I would like to plot the volume of the following integral:
$$\int _{-1}^1\int _0^{\sqrt{1-y^2}}\int _{x^2+y^2}^{\sqrt{x^2+y^2}}\left(xyz\right)dzdxdy$$
Here are the ranges of the variables from this iterated integral.
$$-1\le y\le 1 $$
$$0 \le x\le \sqrt{1-y^2}$$
$$x^2+y^2\le z\le\sqrt{x^2+y^2}$$
This is the right half of a region which lower bound is an elliptic paraboloid and the upper bound is a cone.

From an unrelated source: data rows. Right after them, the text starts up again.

-- pv_equiv track=rewrite | github.com/kunwardeeps/MyLeetCode | src/main/java/com/amazon/SimilarPassword.py | checkPasswords
-- ===== SOURCE A (Python) =====
-- def matchingChar(new_char, old_char):
--     ord_new_char = ord(new_char)
--     ord_old_char = ord(old_char)
--     if ord_new_char == ord_old_char: return True
--     if ord_new_char + 1 == ord_old_char: return True
--     if ord_new_char == ord('z') and ord_old_char == ord('a'): return True
--
-- def checkPasswords(new_pw, old_pw):
--     if len(new_pw) < len(old_pw): return "NO"
--     new_pw_ptr = 0
--     num_match = 0
--     for old_char in old_pw:
--         match_found = False
--         for i in range(new_pw_ptr, len(new_pw)):
--             new_char = new_pw[i]
--             match_found = matchingChar(new_char, old_char)
--             if match_found:
--                 num_match += 1
--                 new_pw_ptr = i + 1
--                 break
--         if not match_found: return "NO"
--
--     if num_match != len(old_pw): return "NO"
--     return "YES"
-- ===== SOURCE B (Python) =====
-- def matchingChar(new_char, old_char):
--     ord_new_char = ord(new_char)
--     ord_old_char = ord(old_char)
--     if ord_new_char == ord_old_char: return True
--     if ord_new_char + 1 == ord_old_char: return True
--     if ord_new_char == ord('z') and ord_old_char == ord('a'): return True
--
-- def checkPasswords(new_pw, old_pw):
--     old_idx = 0
--     for ch in new_pw:
--         if old_idx < len(old_pw) and matchingChar(ch, old_pw[old_idx]):
--             old_idx += 1
--     return "YES" if old_idx == len(old_pw) else "NO"
-- ===== Notes on version B (the rewrite author's own statement) =====
-- stated objective: simpler
-- what changed: Replaced the outer loop over old_pw with an inner index scan over new_pw (plus a redundant length guard and match counter) by a single forward pass over new_pw that consumes an index into old_pw, returning YES iff the index reaches len(old_pw).
import Mathlib
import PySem

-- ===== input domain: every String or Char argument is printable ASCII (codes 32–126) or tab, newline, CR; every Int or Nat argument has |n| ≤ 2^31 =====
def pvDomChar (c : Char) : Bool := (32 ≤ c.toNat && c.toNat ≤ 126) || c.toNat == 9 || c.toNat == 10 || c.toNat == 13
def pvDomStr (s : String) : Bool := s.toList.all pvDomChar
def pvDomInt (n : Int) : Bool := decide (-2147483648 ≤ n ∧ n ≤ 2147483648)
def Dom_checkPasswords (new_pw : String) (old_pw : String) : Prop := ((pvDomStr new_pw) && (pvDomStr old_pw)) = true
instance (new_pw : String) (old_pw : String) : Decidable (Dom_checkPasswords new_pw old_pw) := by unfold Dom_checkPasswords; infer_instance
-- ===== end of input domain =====

-- B replaces A's outer-loop-over-old_pw-with-inner-index-scan by a single forward fold over
-- new_pw consuming an index into old_pw (objective: simpler decomposition, same cost).

-- ===== PORT A =====
-- matchingChar returns True or (falsy) None in Python; ported as Bool.
def matchingCharA (new_char old_char : Char) : Bool :=
  let ord_new_char := new_char.toNat
  let ord_old_char := old_char.toNat
  if ord_new_char = ord_old_char then true
  else if ord_new_char + 1 = ord_old_char then true
  else if ord_new_char = 'z'.toNat ∧ ord_old_char = 'a'.toNat then true
  else false

-- inner loop: for i in range(new_pw_ptr, len(new_pw)) … break on first match; some i = the break index
def innerA (nl : List Char) (old_char : Char) (i : Nat) : Option Nat :=
  if h : i < nl.length then
    if matchingCharA nl[i] old_char then some i else innerA nl old_char (i + 1)
  else none
termination_by nl.length - i

-- outer loop over old_pw carrying (new_pw_ptr, num_match); none = the early 'return "NO"'
def outerA (nl : List Char) (ol : List Char) (new_pw_ptr num_match : Nat) : Option Nat :=
  match ol with
  | [] => some num_match
  | old_char :: rest =>
    match innerA nl old_char new_pw_ptr with
    | some i => outerA nl rest (i + 1) (num_match + 1)
    | none => none

def checkPasswords (new_pw : String) (old_pw : String) : String :=
  let nl := new_pw.toList
  let ol := old_pw.toList
  if nl.length < ol.length then "NO"
  else
    match outerA nl ol 0 0 with
    | none => "NO"
    | some num_match => if num_match ≠ ol.length then "NO" else "YES"

-- ===== PORT B =====
def checkPasswords_alt (new_pw : String) (old_pw : String) : String :=
  let ol := old_pw.toList
  let old_idx := new_pw.toList.foldl
    (fun old_idx ch =>
      match ol[old_idx]? with
      | some oc => if matchingCharA ch oc then old_idx + 1 else old_idx
      | none => old_idx) 0
  if old_idx = ol.length then "YES" else "NO"

-- ===== PRECONDITION & SPEC =====
def Spec_checkPasswords (new_pw : String) (old_pw : String) (out : String) : Prop := out = checkPasswords_alt new_pw old_pw
instance (new_pw : String) (old_pw : String) (out : String) : Decidable (Spec_checkPasswords new_pw old_pw out) := by unfold Spec_checkPasswords; infer_instance

-- ===== CLAIM (what is proved, stated in full; the proofs are below) =====
def Claim_equal_checkPasswords : Prop := ∀ (new_pw : String) (old_pw : String), Dom_checkPasswords new_pw old_pw → Spec_checkPasswords new_pw old_pw (checkPasswords new_pw old_pw)

-- ===== LEMMAS AND PROOFS =====

-- reference recursion: "old is a fuzzy subsequence of new"
def fsub : List Char → List Char → Bool
  | [], _ => true
  | _ :: _, [] => false
  | oc :: orest, nc :: nrest =>
    if matchingCharA nc oc then fsub orest nrest else fsub (oc :: orest) nrest

-- first match position in a list
def firstM (dl : List Char) (oc : Char) : Option Nat :=
  match dl with
  | [] => none
  | x :: xs => if matchingCharA x oc then some 0 else (firstM xs oc).map (· + 1)

theorem firstM_lt (dl : List Char) (oc : Char) (j : Nat) (h : firstM dl oc = some j) :
    j < dl.length := by
  induction dl generalizing j with
  | nil => simp [firstM] at h
  | cons x xs ih =>
    simp only [firstM] at h
    split at h
    · simp only [Option.some.injEq] at h
      simp only [List.length_cons]
      omega
    · cases hx : firstM xs oc with
      | none => simp [hx] at h
      | some k =>
        simp [hx] at h
        have := ih k hx
        simp [← h]; omega

theorem innerA_eq (nl : List Char) (oc : Char) (i : Nat) :
    innerA nl oc i = (firstM (nl.drop i) oc).map (· + i) := by
  by_cases h : i < nl.length
  · rw [innerA]
    have hd : nl.drop i = nl[i] :: nl.drop (i + 1) := List.drop_eq_getElem_cons h
    rw [hd]
    simp only [h, dif_pos, firstM]
    split
    · simp
    · rw [innerA_eq nl oc (i + 1)]
      cases firstM (nl.drop (i + 1)) oc <;> simp <;> omega
  · rw [innerA]
    simp only [h, dif_neg, not_false_iff]
    rw [List.drop_eq_nil_of_le (by omega)]
    simp [firstM]
termination_by nl.length - i

theorem fsub_cons_none (oc : Char) (rest dl : List Char) (h : firstM dl oc = none) :
    fsub (oc :: rest) dl = false := by
  induction dl with
  | nil => simp [fsub]
  | cons x xs ih =>
    by_cases hm : matchingCharA x oc = true
    · simp [firstM, hm] at h
    · simp [firstM, hm] at h
      simp [fsub, hm, ih h]

theorem fsub_cons_some (oc : Char) (rest dl : List Char) (j : Nat) (h : firstM dl oc = some j) :
    fsub (oc :: rest) dl = fsub rest (dl.drop (j + 1)) := by
  induction dl generalizing j with
  | nil => simp [firstM] at h
  | cons x xs ih =>
    by_cases hm : matchingCharA x oc = true
    · simp [firstM, hm] at h
      subst h
      simp [fsub, hm]
    · simp [firstM, hm] at h
      obtain ⟨k, hk, rfl⟩ := h
      simp [fsub, hm, ih k hk]

theorem outerA_eq (nl ol : List Char) (ptr num : Nat) (hptr : ptr ≤ nl.length) :
    outerA nl ol ptr num =
      if fsub ol (nl.drop ptr) then some (num + ol.length) else none := by
  induction ol generalizing ptr num with
  | nil => simp [outerA, fsub]
  | cons oc rest ih =>
    simp only [outerA, innerA_eq]
    cases hf : firstM (nl.drop ptr) oc with
    | none => simp [fsub_cons_none oc rest _ hf]
    | some j =>
      have hj := firstM_lt _ _ _ hf
      have hdd : (nl.drop ptr).drop (j + 1) = nl.drop (j + ptr + 1) := by
        rw [List.drop_drop]; ring_nf
      have hle : j + ptr + 1 ≤ nl.length := by
        rw [List.length_drop] at hj; omega
      simp only [Option.map_some]
      rw [ih (j + ptr + 1) (num + 1) hle, fsub_cons_some oc rest _ j hf, hdd]
      have hnum : num + 1 + rest.length = num + (oc :: rest).length := by
        simp [List.length_cons]; omega
      rw [hnum]

theorem foldB_stuck (nl : List Char) (ol : List Char) :
    nl.foldl (fun old_idx ch =>
      match ol[old_idx]? with
      | some oc => if matchingCharA ch oc then old_idx + 1 else old_idx
      | none => old_idx) ol.length = ol.length := by
  induction nl with
  | nil => rfl
  | cons c cs ih =>
    simp only [List.foldl_cons]
    rw [List.getElem?_eq_none (by omega)]
    exact ih

theorem foldB_eq (nl ol : List Char) (idx : Nat) (hidx : idx ≤ ol.length) :
    (nl.foldl (fun old_idx ch =>
      match ol[old_idx]? with
      | some oc => if matchingCharA ch oc then old_idx + 1 else old_idx
      | none => old_idx) idx = ol.length) ↔ fsub (ol.drop idx) nl = true := by
  induction nl generalizing idx with
  | nil =>
    simp only [List.foldl_nil]
    constructor
    · intro h; subst h; simp [List.drop_eq_nil_of_le, fsub]
    · intro h
      by_contra hne
      have hlt : idx < ol.length := lt_of_le_of_ne hidx hne
      have : ol.drop idx = ol[idx] :: ol.drop (idx + 1) := List.drop_eq_getElem_cons hlt
      rw [this] at h; simp [fsub] at h
  | cons nc nrest ih =>
    simp only [List.foldl_cons]
    cases hg : ol[idx]? with
    | none =>
      have hidx' : idx = ol.length := by
        have := List.getElem?_eq_none_iff.mp hg; omega
      subst hidx'
      simp only [hg, List.drop_length, fsub]
      simp [foldB_stuck]
    | some oc =>
      have hlt : idx < ol.length := by
        by_contra hc
        rw [List.getElem?_eq_none (by omega)] at hg
        simp at hg
      have hd : ol.drop idx = ol[idx] :: ol.drop (idx + 1) := List.drop_eq_getElem_cons hlt
      have hoc : oc = ol[idx] := by
        rw [List.getElem?_eq_getElem hlt] at hg
        exact (Option.some.inj hg).symm
      subst hoc
      simp only [hg, hd, fsub]
      by_cases hm : matchingCharA nc ol[idx] = true
      · simp only [hm, if_pos, if_true]
        exact ih (idx + 1) hlt
      · simp only [hm, if_neg, Bool.false_eq_true, if_false]
        rw [← hd]
        exact ih idx hidx

theorem fsub_length_le (nl ol : List Char) (h : fsub ol nl = true) :
    ol.length ≤ nl.length := by
  induction nl generalizing ol with
  | nil => cases ol with
    | nil => simp
    | cons _ _ => simp [fsub] at h
  | cons nc nrest ih =>
    cases ol with
    | nil => simp
    | cons oc orest =>
      simp only [fsub] at h
      split at h
      · have := ih orest h; simp; omega
      · have := ih (oc :: orest) h; simp at this ⊢; omega

theorem checkPasswords_eq_alt (new_pw old_pw : String) :
    checkPasswords new_pw old_pw = checkPasswords_alt new_pw old_pw := by
  unfold checkPasswords checkPasswords_alt
  simp only
  set F := List.foldl
    (fun old_idx ch =>
      match old_pw.toList[old_idx]? with
      | some oc => if matchingCharA ch oc then old_idx + 1 else old_idx
      | none => old_idx) 0 new_pw.toList with hF
  have hB := foldB_eq new_pw.toList old_pw.toList 0 (Nat.zero_le _)
  rw [outerA_eq new_pw.toList old_pw.toList 0 0 (Nat.zero_le _)]
  simp only [List.drop_zero, Nat.zero_add, ← hF] at hB ⊢
  cases h : fsub old_pw.toList new_pw.toList with
  | false =>
    have hne : ¬ (F = old_pw.toList.length) := by rw [hB, h]; simp
    rw [if_neg hne]
    simp [h]
  | true =>
    have heq : F = old_pw.toList.length := hB.mpr h
    have hle := fsub_length_le new_pw.toList old_pw.toList h
    rw [if_pos heq, if_neg (Nat.not_lt.mpr hle)]
    simp [h]

-- ===== VERDICT (by name: the statement is the Claim_ definition above) =====
theorem checkPasswords_spec : Claim_equal_checkPasswords := by
  intro new_pw old_pw _
  exact checkPasswords_eq_alt new_pw old_pw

I have no previous experience with Mathematica so I have only managed to plot a elliptic paraboloid and a cone:
ContourPlot3D[{z == x ^2 + y^2, z^2 == x ^2 + y^2}, {x, -2, 2}, {y, -2, 2}, {z, -2, 2}]
I have tried this alternatives but the results are "empty":
RegionPlot3D[x^2 + y^2 <= (x^2 + y^2)^1/2, {x, -1, 1}, {y, -1, 1}, {z, -1, 1}]
Plot3D[{ (x^2 + y^2), (x^2 - y^2)^1/2}, {x, -1, 1}, {y, -1, 1}, RegionFunction -> Function[{x, y}, (x^2 + y^2) < (x^2 - y^2)^1/2]]
RegionPlot3D[ z <= Sqrt[x^2 + y^2] && y^2 + x^2 < 0 && z > 0, {x, -1.5, 1.5}, {y, -2, 2}, {z, -2, 2}, PlotPoints -> 100]
Thanks in advance.